Lesya Ryabtseva, assistant to Ekho's editor-in-chief Alexei Venediktov, wrote that she would not be surprised if the station were raided or emergency maintenance works declared because of the interview with Kremlin critic Navalny. Sergei Porter / Vedomosti

The Emergency Situations Ministry has announced an unscheduled inspection of the offices of Ekho Mosvky two days after a journalist at the opposition-friendly radio station said it had been threatened with "problems" for running an interview with opposition leader Alexei Navalny.
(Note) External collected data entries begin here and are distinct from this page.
-- pv_equiv track=rewrite | github.com/VibhuKhera123/python | compiler design/delimiter_counter.py | count_delimiters
-- ===== SOURCE A (Python) =====
-- def count_delimiters(input_string, delimiters):
--     delimiter_counts = {}
--
--     for char in input_string:
--         if char in delimiters:
--             if char in delimiter_counts:
--                 delimiter_counts[char] += 1
--             else:
--                 delimiter_counts[char] = 1
--
--     return delimiter_counts
-- ===== SOURCE B (Python) =====
-- def count_delimiters(input_string, delimiters):
--     # Iterate over the DISTINCT characters of the input (first-occurrence
--     # order via dict.fromkeys); for each one that is a delimiter, let
--     # str.count rescan the whole string for its total. No incremental
--     # counting dict is maintained at all.
--     return {ch: input_string.count(ch)
--             for ch in dict.fromkeys(input_string)
--             if ch in delimiters}
-- ===== Notes on version B (the rewrite author's own statement) =====
-- stated objective: alternative
-- what changed: B maintains no counting dict at all: it dedups the input's characters with dict.fromkeys (preserving first-occurrence order, which is A's dict key order) and, for each distinct character that is a delimiter, obtains its total with a separate str.count scan; A instead walks the string once, incrementally updating a per-character counter dict.
import Mathlib
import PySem

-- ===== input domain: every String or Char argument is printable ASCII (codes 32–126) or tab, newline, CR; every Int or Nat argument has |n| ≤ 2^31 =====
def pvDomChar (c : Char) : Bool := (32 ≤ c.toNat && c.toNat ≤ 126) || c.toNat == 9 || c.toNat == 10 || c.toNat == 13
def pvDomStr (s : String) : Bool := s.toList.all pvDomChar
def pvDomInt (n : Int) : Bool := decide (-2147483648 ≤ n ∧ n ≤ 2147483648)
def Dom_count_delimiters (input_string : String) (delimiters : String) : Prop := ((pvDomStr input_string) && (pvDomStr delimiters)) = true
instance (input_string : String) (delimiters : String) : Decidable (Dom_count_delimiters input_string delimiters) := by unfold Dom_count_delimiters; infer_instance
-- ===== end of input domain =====

-- B keeps no counting dict at all: it dedups the input's characters (dict.fromkeys, first-occurrence
-- order) and obtains each delimiter character's total with a separate str.count scan; objective: alternative.
-- Dict keys are rendered as one-character strings per the type convention.

-- ===== PORT A =====
-- A: one pass over the input, incrementally updating a counter dict for delimiter chars only
-- ('char in delimiters' on a 1-char string is membership of that char).
def count_delimiters (input_string : String) (delimiters : String) : List (String × Int) :=
  let counts : PySem.Dict Char Int :=
    input_string.toList.foldl (fun acc c =>
      if delimiters.toList.contains c then
        if acc.contains c then acc.insert c (acc.getD c 0 + 1)   -- delimiter_counts[char] += 1
        else acc.insert c 1                                      -- delimiter_counts[char] = 1
      else acc) PySem.Dict.empty
  counts.items.map (fun q => (String.ofList [q.1], q.2))

-- ===== PORT B =====
-- B: dedup the input's chars (dict.fromkeys = PySem.List.dedup), keep the delimiter ones,
-- and compute each total with str.count (PySem.Str.count on the 1-char needle).
def count_delimiters_alt (input_string : String) (delimiters : String) : List (String × Int) :=
  ((PySem.List.dedup input_string.toList).filter
      (fun c => delimiters.toList.contains c)).map
    (fun c => (String.ofList [c], (PySem.Str.count input_string (String.ofList [c]) : Int)))

-- ===== PRECONDITION & SPEC =====
def Spec_count_delimiters (input_string : String) (delimiters : String) (out : List (String × Int)) : Prop := out = count_delimiters_alt input_string delimiters
instance (input_string : String) (delimiters : String) (out : List (String × Int)) : Decidable (Spec_count_delimiters input_string delimiters out) := by unfold Spec_count_delimiters; infer_instance

-- ===== CLAIM (what is proved, stated in full; the proofs are below) =====
def Claim_equal_count_delimiters : Prop := ∀ (input_string : String) (delimiters : String), Dom_count_delimiters input_string delimiters → Spec_count_delimiters input_string delimiters (count_delimiters input_string delimiters)

-- ===== LEMMAS AND PROOFS =====

-- str.count with a single-character needle is List.count of that character
theorem pv_count_go_single (c : Char) (s : List Char) :
    ∀ (acc : ℕ), PySem.Chars.count.go [c] s.length s acc = acc + s.count c := by
  induction s with
  | nil => intro acc; simp [PySem.Chars.count.go]
  | cons h t ih =>
    intro acc
    rw [List.length_cons, PySem.Chars.count.go]
    by_cases hc : h = c
    · simp [List.isPrefixOf, hc, ih]
      omega
    · simp [List.isPrefixOf, ih, hc]
      exact fun h2 => hc h2.symm

theorem pv_count_single (s : List Char) (c : Char) :
    PySem.Chars.count s [c] = s.count c := by
  simp [PySem.Chars.count, pv_count_go_single]

-- first-occurrence dedup commutes with filtering
theorem pv_ofList_filter (p : Char → Bool) (xs : List Char) :
    PySem.Set.ofList (xs.filter p) = (PySem.Set.ofList xs).filter p := by
  induction xs using List.reverseRecOn with
  | nil => rfl
  | append_singleton xs c ih =>
    rw [List.filter_append, PySem.Set.ofList_append_singleton]
    by_cases hp : p c
    · simp only [List.filter_cons, hp, if_pos, List.filter_nil]
      rw [PySem.Set.ofList_append_singleton, ih]
      by_cases hm : c ∈ xs
      · rw [PySem.Set.add_of_mem (by simp [List.mem_filter, PySem.Set.mem_ofList, hm, hp]),
            PySem.Set.add_of_mem (by simp [PySem.Set.mem_ofList, hm])]
      · rw [PySem.Set.add_of_not_mem (by simp [PySem.Set.mem_ofList, hm]),
            PySem.Set.add_of_not_mem (by simp [PySem.Set.mem_ofList, hm])]
        simp [List.filter_append, hp]
    · simp only [List.filter_cons, hp, List.filter_nil]
      simp only [Bool.false_eq_true, if_false, List.append_nil]
      rw [ih]
      by_cases hm : c ∈ xs
      · rw [PySem.Set.add_of_mem (by simp [PySem.Set.mem_ofList, hm])]
      · rw [PySem.Set.add_of_not_mem (by simp [PySem.Set.mem_ofList, hm])]
        simp [List.filter_append, hp]

-- A's loop counts exactly the delimiter characters: it is Counter(filtered input)
theorem pv_A_fold_eq_counter (xs ds : List Char) :
    xs.foldl (fun acc c =>
      if ds.contains c then
        if acc.contains c then acc.insert c (acc.getD c 0 + 1)
        else acc.insert c 1
      else acc) PySem.Dict.empty
    = PySem.Dict.counter (xs.filter (fun c => ds.contains c)) := by
  have hstep : (fun (acc : PySem.Dict Char Int) c =>
      if ds.contains c then
        if acc.contains c then acc.insert c (acc.getD c 0 + 1)
        else acc.insert c 1
      else acc)
    = (fun (acc : PySem.Dict Char Int) c =>
      if ds.contains c then acc.insert c (acc.getD c 0 + 1) else acc) := by
    funext acc c
    by_cases hd : ds.contains c = true
    · rw [if_pos hd, if_pos hd]
      by_cases hc : acc.contains c = true
      · rw [if_pos hc]
      · rw [if_neg hc, PySem.Dict.getD_of_not_contains]
        · norm_num
        · exact Bool.eq_false_iff.mpr hc
    · rw [if_neg hd, if_neg hd]
  rw [hstep, ← List.foldl_filter, PySem.Dict.foldl_insert_getD_add_one_eq_counter]

theorem count_delimiters_eq (input_string delimiters : String) :
    count_delimiters input_string delimiters = count_delimiters_alt input_string delimiters := by
  simp only [count_delimiters, count_delimiters_alt]
  rw [pv_A_fold_eq_counter, PySem.Dict.items_counter, List.map_map]
  rw [pv_ofList_filter, ← PySem.List.dedup_eq_ofList]
  apply List.map_congr_left
  intro k hk
  have hp : delimiters.toList.contains k = true := (List.mem_filter.mp hk).2
  have hcnt : List.count k (input_string.toList.filter (fun c => delimiters.toList.contains c))
      = List.count k input_string.toList := List.count_filter hp
  have hstr : PySem.Str.count input_string (String.ofList [k])
      = input_string.toList.count k := by
    have : (String.ofList [k]).toList = [k] := by simp
    simp [PySem.Str.count, this, pv_count_single]
  simp only [Function.comp_apply, hcnt, hstr]

-- ===== VERDICT (by name: the statement is the Claim_ definition above) =====
theorem count_delimiters_spec : Claim_equal_count_delimiters := by
  intro s d _
  unfold Spec_count_delimiters
  exact count_delimiters_eq s d
def get_yaml (num_nodes : Int) (edges : List (Int × Int)) : String :=
  let buffer : String := "services:\n"
  let buffer := (PySem.List.pyRange 0 num_nodes 1).foldl (fun buffer node =>
    let buffer := buffer ++ "\tnode" ++ PySem.Int.toStr node ++ ":\n"
    let buffer := buffer ++ "\t\tbuild:\n"
    let buffer := buffer ++ "\t\t\tcontext: " ++ project_directory ++ "\n"
    let buffer := buffer ++ "\t\t\tdockerfile: Dockerfile\n"
    let params : List String := ["'" ++ PySem.Int.toStr node ++ "'"]
    let params :=
      if all_connected then
        edges.foldl (fun params edge =>
          let params := if edge.1 == node then params ++ ["'" ++ PySem.Int.toStr edge.2 ++ "'"] else params
          let params := if edge.2 == node then params ++ ["'" ++ PySem.Int.toStr edge.1 ++ "'"] else params
          params) params
      else params
    let paramsStr := PySem.Str.join ", " params
    let buffer := buffer ++ "\t\tcommand: [" ++ paramsStr ++ "]\n"
    let buffer :=
      if !all_connected then
        edges.foldl (fun buffer edge =>
          if edge.1 == node || edge.2 == node then
            buffer ++ "\t\t- edge_" ++ PySem.Int.toStr edge.1 ++ "_" ++ PySem.Int.toStr edge.2 ++ "\n"
          else buffer) (buffer ++ "\t\tnetworks:\n")
      else buffer
    buffer) buffer
  let buffer :=
    if !all_connected then
      edges.foldl (fun buffer edge =>
        buffer ++ "\tedge_" ++ PySem.Int.toStr edge.1 ++ "_" ++ PySem.Int.toStr edge.2 ++ ":\n")
        (buffer ++ "networks:\n")
    else buffer
  PySem.Str.replace buffer "\t" "  "
-- ---- loop 2 of A is pvCore ----

lemma pvLoop2_core (vals : List Int) (suffix : List (String ⊕ Int))
    (hdvd : 5 ∣ vals.length ∨ suffix = [])
    (hv : ∀ v ∈ vals, v = 1 ∨ v = 5 ∨ v = 25) :
    ∀ (ks : List Int) (ans : Int) (pk : List Int), 3 ≤ pk.length →
    (∀ kk ∈ ks, ∃ g : Nat, kk = (g : Int) ∧ g < pvG vals.length) →
    pvLoop2 (vals.map Sum.inr ++ suffix) ks ans pk
    = pvCore (PySem.List.pyGetD pk 0 0, PySem.List.pyGetD pk 1 0, PySem.List.pyGetD pk 2 0)
        (ks.map (fun kk => pvDescr vals kk.toNat)) ans := by
  have hchunkmem : ∀ g : Nat, ∀ v ∈ pvChunk vals g, v = 1 ∨ v = 5 ∨ v = 25 := by
    intro g v hvv
    exact hv v (List.mem_of_mem_drop (List.mem_of_mem_take hvv))
  have hinner : ∀ g : Nat, g < pvG vals.length → ∀ pick : Int,
      pick = 25 ∨ pick = 5 ∨ pick = 1 → ∀ ans : Int,
      pvInnerGo (vals.map Sum.inr ++ suffix) ((g : Nat) : Int) pick (PySem.List.pyRange 0 5) ans
      = ans + (if pick = 25 then ((pvChunk vals g).length : Int)
          else if pick = 5 then pvIron (pvChunk vals g) else (pvChunk vals g).sum) := by
    intro g hgG pick hp ans
    have hside : 5 * g + 5 ≤ vals.length ∨ suffix = [] := by
      rcases hdvd with h | h
      · left
        obtain ⟨q, hq⟩ := h
        unfold pvG at hgG
        omega
      · right; exact h
    rw [show (0 : Int) = 5 - ((5 : Nat) : Int) from by norm_num]
    rw [pvInnerGo_spec vals suffix g pick hside 5 (le_refl 5)]
    rw [show 5 * g + (5 - 5) = 5 * g from by omega]
    rw [show (vals.drop (5 * g)).take 5 = pvChunk vals g from rfl]
    rw [pvCost_sum pick _ (hchunkmem g) hp]
  intro ks
  induction ks with
  | nil => intro ans pk h3 hks; rfl
  | cons kk ks' ih =>
    intro ans pk h3 hks
    obtain ⟨g, rfl, hgG⟩ := hks kk (by simp)
    obtain ⟨p0, p1, p2, r, rfl⟩ := pvList3 pk h3
    have hg0 : PySem.List.pyGetD (p0 :: p1 :: p2 :: r) 0 0 = p0 := PySem.List.pyGetD_zero_cons _ _ _
    have hg1 : PySem.List.pyGetD (p0 :: p1 :: p2 :: r) 1 0 = p1 := pvGet1 _ _ _ _
    have hg2 : PySem.List.pyGetD (p0 :: p1 :: p2 :: r) 2 0 = p2 := pvGet2 _ _ _ _
    have hs0 : ∀ w : Int, PySem.List.pySetD (p0 :: p1 :: p2 :: r) 0 w = w :: p1 :: p2 :: r := by
      intro w
      simp [PySem.List.pySetD, PySem.List.pySet?, PySem.List.pyIdx?]
      rw [if_pos (by omega)]
      rfl
    have hs1 : ∀ w : Int, PySem.List.pySetD (p0 :: p1 :: p2 :: r) 1 w = p0 :: w :: p2 :: r := by
      intro w
      simp [PySem.List.pySetD, PySem.List.pySet?, PySem.List.pyIdx?]
      rw [if_pos (by omega)]
      rfl
    have hs2 : ∀ w : Int, PySem.List.pySetD (p0 :: p1 :: p2 :: r) 2 w = p0 :: p1 :: w :: r := by
      intro w
      simp [PySem.List.pySetD, PySem.List.pySet?, PySem.List.pyIdx?]
      rw [if_pos (by omega)]
      rfl
    have hks' : ∀ kk ∈ ks', ∃ g : Nat, kk = (g : Int) ∧ g < pvG vals.length := by
      intro kk hkk
      exact hks kk (by simp [hkk])
    simp only [pvLoop2, hg0, hg1, hg2, hs0, hs1, hs2]
    simp only [List.map_cons, Int.toNat_natCast]
    by_cases h1 : p0 > 0
    · rw [if_pos h1]
      rw [hinner g hgG 25 (by norm_num) ans]
      rw [ih _ _ (by simp) hks']
      simp only [pvDescr, pvCore, PySem.List.pyGetD_zero_cons, pvGet1, pvGet2, if_pos h1]
      norm_num
    · rw [if_neg h1]
      by_cases h2 : p1 > 0
      · rw [if_pos h2]
        rw [hinner g hgG 5 (by norm_num) ans]
        rw [ih _ _ (by simp) hks']
        simp only [pvDescr, pvCore, PySem.List.pyGetD_zero_cons, pvGet1, pvGet2, if_neg h1,
          if_pos h2]
        norm_num
      · rw [if_neg h2]
        by_cases h3c : p2 > 0
        · rw [if_pos h3c]
          rw [hinner g hgG 1 (by norm_num) ans]
          rw [ih _ _ (by simp) hks']
          simp only [pvDescr, pvCore, PySem.List.pyGetD_zero_cons, pvGet1, pvGet2, if_neg h1,
            if_neg h2, if_pos h3c]
          norm_num
        · rw [if_neg h3c]
          simp only [pvDescr, pvCore, if_neg h1, if_neg h2, if_neg h3c]

-- ---- buckets of B ----

lemma pvBBuckets_getD (vals : List Int) : ∀ (gs : List Int) (bk : List (List (Int × Int)))
    (hlen : bk.length = 126)
    (hgs : ∀ g ∈ gs, 0 ≤ (PySem.List.slice vals (some g) (some (g + 5))).sum ∧
      (PySem.List.slice vals (some g) (some (g + 5))).sum < 126)
    (s : Int), 0 ≤ s → s < 126 →
    PySem.List.pyGetD (pvBBuckets vals gs bk) s []
    = PySem.List.pyGetD bk s []
      ++ ((gs.filter (fun g => (PySem.List.slice vals (some g) (some (g + 5))).sum == s)).map
          (fun g => (PySem.List.len (PySem.List.slice vals (some g) (some (g + 5))),
                     pvIron (PySem.List.slice vals (some g) (some (g + 5)))))) := by
  intro gs
  induction gs with
  | nil =>
    intro bk hlen hgs s hs0 hs1
    simp [pvBBuckets]
  | cons g gs' ih =>
    intro bk hlen hgs s hs0 hs1
    obtain ⟨hg0, hg1⟩ := hgs g (by simp)
    simp only [pvBBuckets, pvIron]
    rw [ih _ (by rw [PySem.List.length_pySetD]; exact hlen)
      (fun x hx => hgs x (by simp [hx])) s hs0 hs1]
    rw [List.filter_cons]
    set ch := PySem.List.slice vals (some g) (some (g + 5)) with hch
    by_cases heq : ch.sum = s
    · have hbeq : (ch.sum == s) = true := by simp [heq]
      rw [hbeq]
      have hget : PySem.List.pyGetD (PySem.List.pySetD bk ch.sum
          (PySem.List.pyGetD bk ch.sum []
            ++ [(PySem.List.len ch, (ch.map (fun v => if v ≤ 5 then (1 : Int) else 5)).sum)])) s []
          = PySem.List.pyGetD bk ch.sum []
            ++ [(PySem.List.len ch, (ch.map (fun v => if v ≤ 5 then (1 : Int) else 5)).sum)] := by
        rw [show ch.sum = ((ch.sum.toNat : Nat) : Int) from by omega,
          show s = ((s.toNat : Nat) : Int) from by omega,
          PySem.List.pyGetD_pySetD_natCast _ _ _ _ _ (by omega)]
        rw [if_pos (by omega)]
      rw [hget, heq]
      simp only [pvIron, List.cons_append, List.nil_append, List.append_assoc]
      rfl
    · have hbeq : (ch.sum == s) = false := by simp [heq]
      rw [hbeq]
      have hget : PySem.List.pyGetD (PySem.List.pySetD bk ch.sum
          (PySem.List.pyGetD bk ch.sum []
            ++ [(PySem.List.len ch, (ch.map (fun v => if v ≤ 5 then (1 : Int) else 5)).sum)])) s []
          = PySem.List.pyGetD bk s [] := by
        rw [show ch.sum = ((ch.sum.toNat : Nat) : Int) from by omega,
          show s = ((s.toNat : Nat) : Int) from by omega,
          PySem.List.pyGetD_pySetD_natCast _ _ _ _ _ (by omega)]
        rw [if_neg (by omega)]
      rw [hget]
      simp [pvIron]

-- ---- B's consuming loop is pvCore ----

lemma pvBFold_done (ds : List (Int × Int × Int)) (a b c ans : Int) :
    ds.foldl (fun st8 t => pvBInner t.2.2 st8 (t.1, t.2.1)) (a, b, c, ans, true)
    = (a, b, c, ans, true) := by
  induction ds with
  | nil => rfl
  | cons t ds ih => simpa [pvBInner] using ih

lemma pvFlat_to_core : ∀ (ds : List (Int × Int × Int)) (a b c ans : Int),
    ((ds.foldl (fun st8 t => pvBInner t.2.2 st8 (t.1, t.2.1)) (a, b, c, ans, false)).2.2.2.1)
    = pvCore (a, b, c) ds ans := by
  intro ds
  induction ds with
  | nil => intro a b c ans; rfl
  | cons t ds ih =>
    intro a b c ans
    obtain ⟨cnt, ic, s⟩ := t
    show (List.foldl _ (pvBInner s (a, b, c, ans, false) (cnt, ic)) ds).2.2.2.1 = _
    by_cases h1 : a > 0
    · rw [show pvBInner s (a, b, c, ans, false) (cnt, ic) = (a - 1, b, c, ans + cnt, false) from by
        simp [pvBInner, h1]]
      rw [ih]
      simp [pvCore, h1]
    · by_cases h2 : b > 0
      · rw [show pvBInner s (a, b, c, ans, false) (cnt, ic) = (a, b - 1, c, ans + ic, false) from by
          simp [pvBInner, h1, h2]]
        rw [ih]
        simp [pvCore, h1, h2]
      · by_cases h3 : c > 0
        · rw [show pvBInner s (a, b, c, ans, false) (cnt, ic) = (a, b, c - 1, ans + s, false) from by
            simp [pvBInner, h1, h2, h3]]
          rw [ih]
          simp [pvCore, h1, h2, h3]
        · rw [show pvBInner s (a, b, c, ans, false) (cnt, ic) = (a, b, c, ans, true) from by
            simp [pvBInner, h1, h2, h3]]
          rw [pvBFold_done]
          simp [pvCore, h1, h2, h3]

lemma pvOuter_to_flat (buckets : List (List (Int × Int))) (L : List Int)
    (init : Int × Int × Int × Int × Bool) :
    L.foldl (fun st8 s => (PySem.List.pyGetD buckets s []).foldl (pvBInner s) st8) init
    = (L.flatMap (fun s => (PySem.List.pyGetD buckets s []).map (fun pr => (pr.1, pr.2, s)))).foldl
        (fun st8 t => pvBInner t.2.2 st8 (t.1, t.2.1)) init := by
  induction L generalizing init with
  | nil => rfl
  | cons s L ih =>
    simp only [List.foldl_cons, List.flatMap_cons, List.foldl_append, List.foldl_map]
    rw [ih]

-- ---- the two consumption orders agree ----

lemma pvSortedKeys_eq_ord (vals : List Int) (key : Int → Int)
    (hkey : ∀ g : Nat, g < pvG vals.length → key (g : Int) = (pvChunk vals g).sum)
    (hbounds : ∀ g : Nat, g < pvG vals.length →
      1 ≤ (pvChunk vals g).sum ∧ (pvChunk vals g).sum ≤ 125) :
    PySem.List.sorted ((List.range (pvG vals.length)).map (fun g : Nat => (g : Int))) key true
    = pvOrd vals := by
  classical
  set G := pvG vals.length with hG
  set keysList : List Int := (List.range G).map (fun g : Nat => (g : Int)) with hkl
  have hmemk : ∀ x : Int, x ∈ keysList ↔ ∃ g : Nat, g < G ∧ x = (g : Int) := by
    intro x
    simp [hkl, eq_comm]
  have hxs : keysList.Pairwise (· < ·) := by
    rw [hkl, List.pairwise_map]
    exact List.pairwise_lt_range.imp (by intro a b h; exact_mod_cast h)
  have hkey' : ∀ x ∈ keysList, key x = (pvChunk vals x.toNat).sum := by
    intro x hx
    obtain ⟨g, hg, rfl⟩ := (hmemk x).mp hx
    rw [hkey g hg]
    simp
  have hbnd : ∀ x ∈ keysList, 1 ≤ key x ∧ key x ≤ 125 := by
    intro x hx
    obtain ⟨g, hg, rfl⟩ := (hmemk x).mp hx
    rw [hkey g hg]
    exact hbounds g hg
  have hfil : ∀ s : Int, ∀ x, x ∈ keysList.filter (fun kk => (pvChunk vals kk.toNat).sum == s)
      ↔ x ∈ keysList ∧ key x = s := by
    intro s x
    rw [List.mem_filter, beq_iff_eq]
    constructor
    · rintro ⟨h1, h2⟩
      exact ⟨h1, by rw [hkey' x h1]; exact h2⟩
    · rintro ⟨h1, h2⟩
      exact ⟨h1, by rw [← hkey' x h1]; exact h2⟩
  have hmemord : ∀ x : Int, x ∈ pvOrd vals ↔ x ∈ keysList := by
    intro x
    rw [pvOrd, List.mem_flatMap]
    constructor
    · rintro ⟨s, _, hx⟩
      exact ((hfil s x).mp hx).1
    · intro hx
      refine ⟨key x, ?_, (hfil (key x) x).mpr ⟨hx, rfl⟩⟩
      rw [PySem.List.mem_pyRange_neg_one]
      have := hbnd x hx
      omega
  have hys : (pvOrd vals).Pairwise (fun a b => key b < key a ∨ (key a = key b ∧ a < b)) := by
    rw [pvOrd, List.flatMap_def, List.pairwise_flatten]
    constructor
    · intro l hl
      rw [List.mem_map] at hl
      obtain ⟨s, _, rfl⟩ := hl
      rw [List.pairwise_filter]
      refine hxs.imp_of_mem ?_
      intro a b ha hb hab h1 h2
      right
      refine ⟨?_, hab⟩
      rw [hkey' a ha, hkey' b hb]
      rw [beq_iff_eq] at h1 h2
      rw [h1, h2]
    · rw [List.pairwise_map]
      have hpw : (PySem.List.pyRange 125 0 (-1)).Pairwise (fun a b => b < a) := by
        rw [PySem.List.pyRange_neg_one]
        rw [List.pairwise_map]
        exact List.pairwise_lt_range.imp (by intro a b h; omega)
      refine hpw.imp_of_mem ?_
      intro s1 s2 _ _ h12 x hx y hy
      left
      have hx' := (hfil s1 x).mp hx
      have hy' := (hfil s2 y).mp hy
      omega
  have hperm : (pvOrd vals).Perm keysList := by
    rw [List.perm_ext_iff_of_nodup ?_ ?_]
    · exact hmemord
    · refine hys.imp ?_
      intro a b h
      rcases h with h | ⟨_, h⟩
      · rintro rfl
        omega
      · exact ne_of_lt h
    · refine hxs.imp ?_
      intro a b h
      omega
  exact pvSorted_rev_stable keysList (pvOrd vals) key hperm hxs hys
News website Slon.ru cited the station's deputy editor, Tatyana Felgenhauer, as saying she did not think that the check was connected with the interview.

"We don't know why an unscheduled inspection is necessary, whether they will check everyone in the building, or why the prosecutor is involved with this," Felgenhauer was cited as saying.

"We don't connect this check with the Navalny interview, and we aren't making any guesses [about the cause] at all," she told Slon.

A scanned copy of the ministry's warrant to inspect the premises, citing a request from prosecutors as the purpose, was posted on Ekho Moskvy's website Tuesday.

The document says the building is being checked for its "compliance with mandatory requirements or requirements set by municipal legal measures."

According to the document, the inspection will begin on Wednesday and end by Nov. 20 at the latest.

In a blog post on the radio station's website Sunday, Lesya Ryabtseva, assistant to editor-in-chief Alexei Venediktov, wrote that she would not be surprised if the station were raided or emergency maintenance works declared because of the interview with Kremlin critic Navalny.

Ryabtseva said Mikhail Lesin, head of Gazprom Media — Ekho Moskvy's main shareholder — had phoned the station before the interview's broadcast in an effort to prevent it from airing.

She said Lesin warned them that "there would be problems" if they went ahead with it, which they did on Oct. 15.